Well, that's what he believes. He's not hiding it; his films certainly aren't. What are you going to do? Prevent him from working? A tempting prospect in aesthetic terms, sure - but censoring artists on the basis of their beliefs is not a practice with an especially noble history. Blockbusters require massive amounts of money; engaging with massive amounts of money can tend to involve a degree of capitulation to wealthy interests; the radical blockbuster might therefore be a little bit of a pipe dream. And even filmmakers from the other side of the political fence, such as John Sayles, Michael Moore and Ken Loach (provider of an approving press release quote for this book), aren't averse to deploying emotional manipulation in service of their agenda or excising information that complicates it.
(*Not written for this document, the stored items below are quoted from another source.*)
-- pv_equiv track=rewrite | github.com/morbidsteve/keystone | backend/app/ingestion/tak_parser.py | classify_cot_type
-- ===== SOURCE A (Python) =====
-- _COT_CATEGORY_MAP = {
--     "a-f-G": "FRIENDLY_GROUND",
--     "a-f-A": "FRIENDLY_AIR",
--     "a-f-S": "FRIENDLY_SEA",
--     "a-h-G": "HOSTILE_GROUND",
--     "a-n-G": "NEUTRAL_GROUND",
--     "a-u-G": "UNKNOWN_GROUND",
--     "b-r": "ROUTE",
--     "b-m-p-s-p-loc": "SUPPLY_POINT",
--     "b-m-p-s-p-loc-e": "EQUIPMENT_CACHE",
--     "b-m-p-w": "WAYPOINT",
--     "b-m-p-c": "CHECKPOINT",
-- }
--
-- def classify_cot_type(cot_type: str) -> str:
--     """Classify a CoT type code into a KEYSTONE data category.
--
--     CoT type taxonomy uses a dotted hierarchy:
--     a-f-G-U-C-I = atom-affiliation-dimension-entity-type-subtype
--
--     Affiliation: f=friendly, h=hostile, n=neutral, u=unknown
--     Dimension: G=ground, A=air, S=sea/surface
--
--     Args:
--         cot_type: CoT type string (e.g., "a-f-G-U-C-I").
--
--     Returns:
--         KEYSTONE category string (e.g., "FRIENDLY_GROUND").
--     """
--     if not cot_type:
--         return "UNKNOWN"
--
--     # Try longest prefix match first
--     for prefix in sorted(_COT_CATEGORY_MAP.keys(), key=len, reverse=True):
--         if cot_type.startswith(prefix):
--             return _COT_CATEGORY_MAP[prefix]
--
--     # Fallback categorizations based on first characters
--     if cot_type.startswith("a-"):
--         return "UNIT"
--     if cot_type.startswith("b-"):
--         return "TACTICAL_GRAPHIC"
--
--     return "UNKNOWN"
-- ===== SOURCE B (Python) =====
-- _COT_CATEGORY_MAP = {
--     "a-f-G": "FRIENDLY_GROUND",
--     "a-f-A": "FRIENDLY_AIR",
--     "a-f-S": "FRIENDLY_SEA",
--     "a-h-G": "HOSTILE_GROUND",
--     "a-n-G": "NEUTRAL_GROUND",
--     "a-u-G": "UNKNOWN_GROUND",
--     "b-r": "ROUTE",
--     "b-m-p-s-p-loc": "SUPPLY_POINT",
--     "b-m-p-s-p-loc-e": "EQUIPMENT_CACHE",
--     "b-m-p-w": "WAYPOINT",
--     "b-m-p-c": "CHECKPOINT",
-- }
--
-- _MAX_PREFIX_LEN = max(map(len, _COT_CATEGORY_MAP))
--
--
-- def classify_cot_type(cot_type: str) -> str:
--     """Classify a CoT type code into a KEYSTONE data category.
--
--     Longest-prefix match done by slicing the input from its full length
--     down to 1 (capped at the longest key length) and probing the category map, instead of scanning a sorted
--     key list with startswith.
--     """
--     for i in range(min(len(cot_type), _MAX_PREFIX_LEN), 0, -1):
--         category = _COT_CATEGORY_MAP.get(cot_type[:i])
--         if category is not None:
--             return category
--
--     if cot_type.startswith("a-"):
--         return "UNIT"
--     if cot_type.startswith("b-"):
--         return "TACTICAL_GRAPHIC"
--
--     return "UNKNOWN"
-- ===== Notes on version B (the rewrite author's own statement) =====
-- stated objective: alternative
-- what changed: B replaces A's scan over the length-sorted key list with startswith tests by slicing the input itself from min(len(input), longest key length) down to 1 and probing the category dict for each prefix, returning on the first (hence longest) hit; the empty-string guard disappears because the loop and fallbacks already yield UNKNOWN.
import Mathlib
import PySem

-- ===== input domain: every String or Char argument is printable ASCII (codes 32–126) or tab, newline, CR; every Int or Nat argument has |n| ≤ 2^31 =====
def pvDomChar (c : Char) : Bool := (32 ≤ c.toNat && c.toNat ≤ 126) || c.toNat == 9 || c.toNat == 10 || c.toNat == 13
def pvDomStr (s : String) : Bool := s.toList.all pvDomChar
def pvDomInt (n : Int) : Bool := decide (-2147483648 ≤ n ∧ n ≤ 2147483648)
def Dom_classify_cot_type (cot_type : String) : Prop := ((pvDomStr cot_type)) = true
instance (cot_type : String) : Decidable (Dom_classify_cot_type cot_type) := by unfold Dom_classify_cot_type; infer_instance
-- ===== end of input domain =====

-- B replaces A's startswith scan over the length-sorted key list by probing the
-- category dict with prefixes of the input from its full length down to 1 (objective: alternative).

-- the module constant _COT_CATEGORY_MAP (shared by both Pythons); keys as List Char
def cotMap : PySem.Dict (List Char) String := PySem.Dict.mk
  [("a-f-G".toList, "FRIENDLY_GROUND"),
   ("a-f-A".toList, "FRIENDLY_AIR"),
   ("a-f-S".toList, "FRIENDLY_SEA"),
   ("a-h-G".toList, "HOSTILE_GROUND"),
   ("a-n-G".toList, "NEUTRAL_GROUND"),
   ("a-u-G".toList, "UNKNOWN_GROUND"),
   ("b-r".toList, "ROUTE"),
   ("b-m-p-s-p-loc".toList, "SUPPLY_POINT"),
   ("b-m-p-s-p-loc-e".toList, "EQUIPMENT_CACHE"),
   ("b-m-p-w".toList, "WAYPOINT"),
   ("b-m-p-c".toList, "CHECKPOINT")]

-- ===== PORT A =====
-- A's body after the empty guard: the for-loop over the length-sorted keys
-- (first startswith hit, early return) and the two fallback guards
def aChain (s : List Char) : String :=
  match (PySem.List.sorted cotMap.keys (fun k => k.length) true).find?
      (fun p => PySem.Chars.startswith s p) with
  | some p => cotMap.getD p "UNKNOWN"   -- _COT_CATEGORY_MAP[prefix]; the key is always present
  | none =>
    if PySem.Chars.startswith s "a-".toList then "UNIT"
    else if PySem.Chars.startswith s "b-".toList then "TACTICAL_GRAPHIC"
    else "UNKNOWN"

def classify_cot_type (cot_type : String) : String :=
  if cot_type.toList = [] then "UNKNOWN"   -- if not cot_type
  else aChain cot_type.toList

-- ===== PORT B =====
-- _MAX_PREFIX_LEN = max(map(len, _COT_CATEGORY_MAP)); the map is a nonempty literal, so max? is some
def maxPrefixLen : Nat := (PySem.List.max? (cotMap.keys.map (fun k => k.length)) (fun x => x)).getD 0

-- B's loop: for i in range(min(len(cot_type), _MAX_PREFIX_LEN), 0, -1): probe _COT_CATEGORY_MAP.get(cot_type[:i]);
-- the argument (i+1) below is B's loop variable i, counting down
def altProbe (s : List Char) : Nat → String
  | 0 =>
    if PySem.Chars.startswith s "a-".toList then "UNIT"
    else if PySem.Chars.startswith s "b-".toList then "TACTICAL_GRAPHIC"
    else "UNKNOWN"
  | (i+1) =>
    match cotMap.get? (PySem.List.slice s none (some ((i+1 : Nat) : Int))) with
    | some category => category
    | none => altProbe s i

def classify_cot_type_alt (cot_type : String) : String :=
  altProbe cot_type.toList (min cot_type.toList.length maxPrefixLen)

-- ===== PRECONDITION & SPEC =====
def Spec_classify_cot_type (cot_type : String) (out : String) : Prop := out = classify_cot_type_alt cot_type
instance (cot_type : String) (out : String) : Decidable (Spec_classify_cot_type cot_type out) := by unfold Spec_classify_cot_type; infer_instance

-- ===== CLAIM (what is proved, stated in full; the proofs are below) =====
def Claim_equal_classify_cot_type : Prop := ∀ (cot_type : String), Dom_classify_cot_type cot_type → Spec_classify_cot_type cot_type (classify_cot_type cot_type)

-- ===== LEMMAS AND PROOFS =====

-- every key of the map is nonempty
lemma cotKeys_pos : ∀ p ∈ cotMap.keys, 0 < p.length := by decide

lemma cotKeys_nodup : cotMap.keys.Nodup := by decide

-- no key is longer than the cap B's loop starts from
lemma cotKeys_le_maxPrefixLen : ∀ p ∈ cotMap.keys, p.length ≤ maxPrefixLen := by decide

-- in a list ordered by nonincreasing length, find? startswith hits the unique
-- longest key that is a prefix of s
lemma find?_startswith_eq_some (s k : List Char) (L : List (List Char))
    (hord : L.Pairwise (fun a b => b.length ≤ a.length))
    (hk : k ∈ L) (hpre : k <+: s)
    (hmax : ∀ p ∈ L, p <+: s → p.length ≤ k.length) :
    L.find? (fun p => PySem.Chars.startswith s p) = some k := by
  induction L with
  | nil => cases hk
  | cons a t ih =>
    by_cases hak : a = k
    · subst hak
      rw [List.find?_cons, (PySem.Chars.startswith_iff _ _).mpr hpre]
    · have hkt : k ∈ t := by
        rcases List.mem_cons.mp hk with h | h
        · exact absurd h.symm hak
        · exact h
      have hfalse : PySem.Chars.startswith s a = false := by
        rw [Bool.eq_false_iff]
        intro hT
        have ha : a <+: s := (PySem.Chars.startswith_iff _ _).mp hT
        have h1 : a.length ≤ k.length := hmax a List.mem_cons_self ha
        have h2 : k.length ≤ a.length := (List.pairwise_cons.mp hord).1 k hkt
        rcases List.prefix_or_prefix_of_prefix ha hpre with hp | hp
        · exact hak (hp.eq_of_length (le_antisymm h1 h2))
        · exact hak (hp.eq_of_length (le_antisymm h2 h1)).symm
      rw [List.find?_cons, hfalse]
      exact ih (List.pairwise_cons.mp hord).2 hkt
        (fun p hp hps => hmax p (List.mem_cons_of_mem _ hp) hps)

-- the main loop invariant: while no prefix key longer than i exists,
-- B's countdown loop from i computes A's chain
lemma altProbe_eq (s : List Char) :
    ∀ i, i ≤ s.length →
    (∀ p ∈ cotMap.keys, p <+: s → p.length ≤ i) →
    altProbe s i = aChain s := by
  intro i
  induction i with
  | zero =>
    intro _ h0
    have hnone : (PySem.List.sorted cotMap.keys (fun k => k.length) true).find?
        (fun p => PySem.Chars.startswith s p) = none := by
      rw [List.find?_eq_none]
      intro x hx hT
      have hxk : x ∈ cotMap.keys := (PySem.List.mem_sorted _ _ _ _).mp hx
      have := h0 x hxk ((PySem.Chars.startswith_iff _ _).mp hT)
      have := cotKeys_pos x hxk
      omega
    simp [altProbe, aChain, hnone]
  | succ i ih =>
    intro hlen h
    have hslice : PySem.List.slice s none (some ((i : Int)+1)) = s.take (i+1) := by
      have h' := PySem.List.slice_to_natCast s (i+1)
      push_cast at h'
      exact h'
    cases hlook : cotMap.get? (s.take (i+1)) with
    | some v =>
      have hmem : (s.take (i+1), v) ∈ cotMap.items :=
        PySem.Dict.mem_items_of_get?_eq_some _ hlook
      have hkmem : s.take (i+1) ∈ cotMap.keys := PySem.Dict.mem_keys_of_mem_items _ hmem
      have hklen : (s.take (i+1)).length = i + 1 := by
        rw [List.length_take]; omega
      have hfind : (PySem.List.sorted cotMap.keys (fun k => k.length) true).find?
          (fun p => PySem.Chars.startswith s p) = some (s.take (i+1)) := by
        apply find?_startswith_eq_some s _ _ (PySem.List.sorted_pairwise_rev _ _)
        · exact (PySem.List.mem_sorted _ _ _ _).mpr hkmem
        · exact List.take_prefix _ _
        · intro p hp hps
          rw [hklen]
          exact h p ((PySem.List.mem_sorted _ _ _ _).mp hp) hps
      have hgetD : cotMap.getD (s.take (i+1)) "UNKNOWN" = v :=
        PySem.Dict.getD_of_mem_items _ hmem cotKeys_nodup _
      simp [altProbe, aChain, hslice, hlook, hfind, hgetD]
    | none =>
      have hstep : altProbe s (i+1) = altProbe s i := by
        simp [altProbe, hslice, hlook]
      rw [hstep]
      apply ih (by omega)
      intro p hp hps
      have hple := h p hp hps
      rcases Nat.lt_or_ge p.length (i+1) with hlt | hge
      · omega
      · exfalso
        have hlenp : p.length = i + 1 := by omega
        have hptake : p = s.take (i+1) := by
          rw [← hlenp]
          exact List.prefix_iff_eq_take.mp hps
        rw [← hptake] at hlook
        exact ((PySem.Dict.get?_eq_none_iff_not_mem_keys _ _).mp hlook) hp

-- ===== VERDICT (by name: the statement is the Claim_ definition above) =====
theorem classify_cot_type_spec : Claim_equal_classify_cot_type := by
  intro cot_type _
  unfold Spec_classify_cot_type classify_cot_type classify_cot_type_alt
  by_cases hnil : cot_type.toList = []
  · rw [if_pos hnil, hnil]
    decide
  · rw [if_neg hnil]
    exact (altProbe_eq cot_type.toList (min cot_type.toList.length maxPrefixLen)
      (Nat.min_le_left _ _)
      (fun p hp hps => le_min hps.length_le (cotKeys_le_maxPrefixLen p hp))).symm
A more multi-faceted analysis of the forms and functions of contemporary propaganda might have acknowledged this - and made for a more complete study.

Reel Power has its valid points to make, but I felt, on frequent occasion, as if I was in the company of the character Jane Horrocks played in Mike Leigh's Life is Sweet: the moodily self-righteous teen who hurled the word "FASCIST!" at anyone who failed to mirror her every conviction and desire.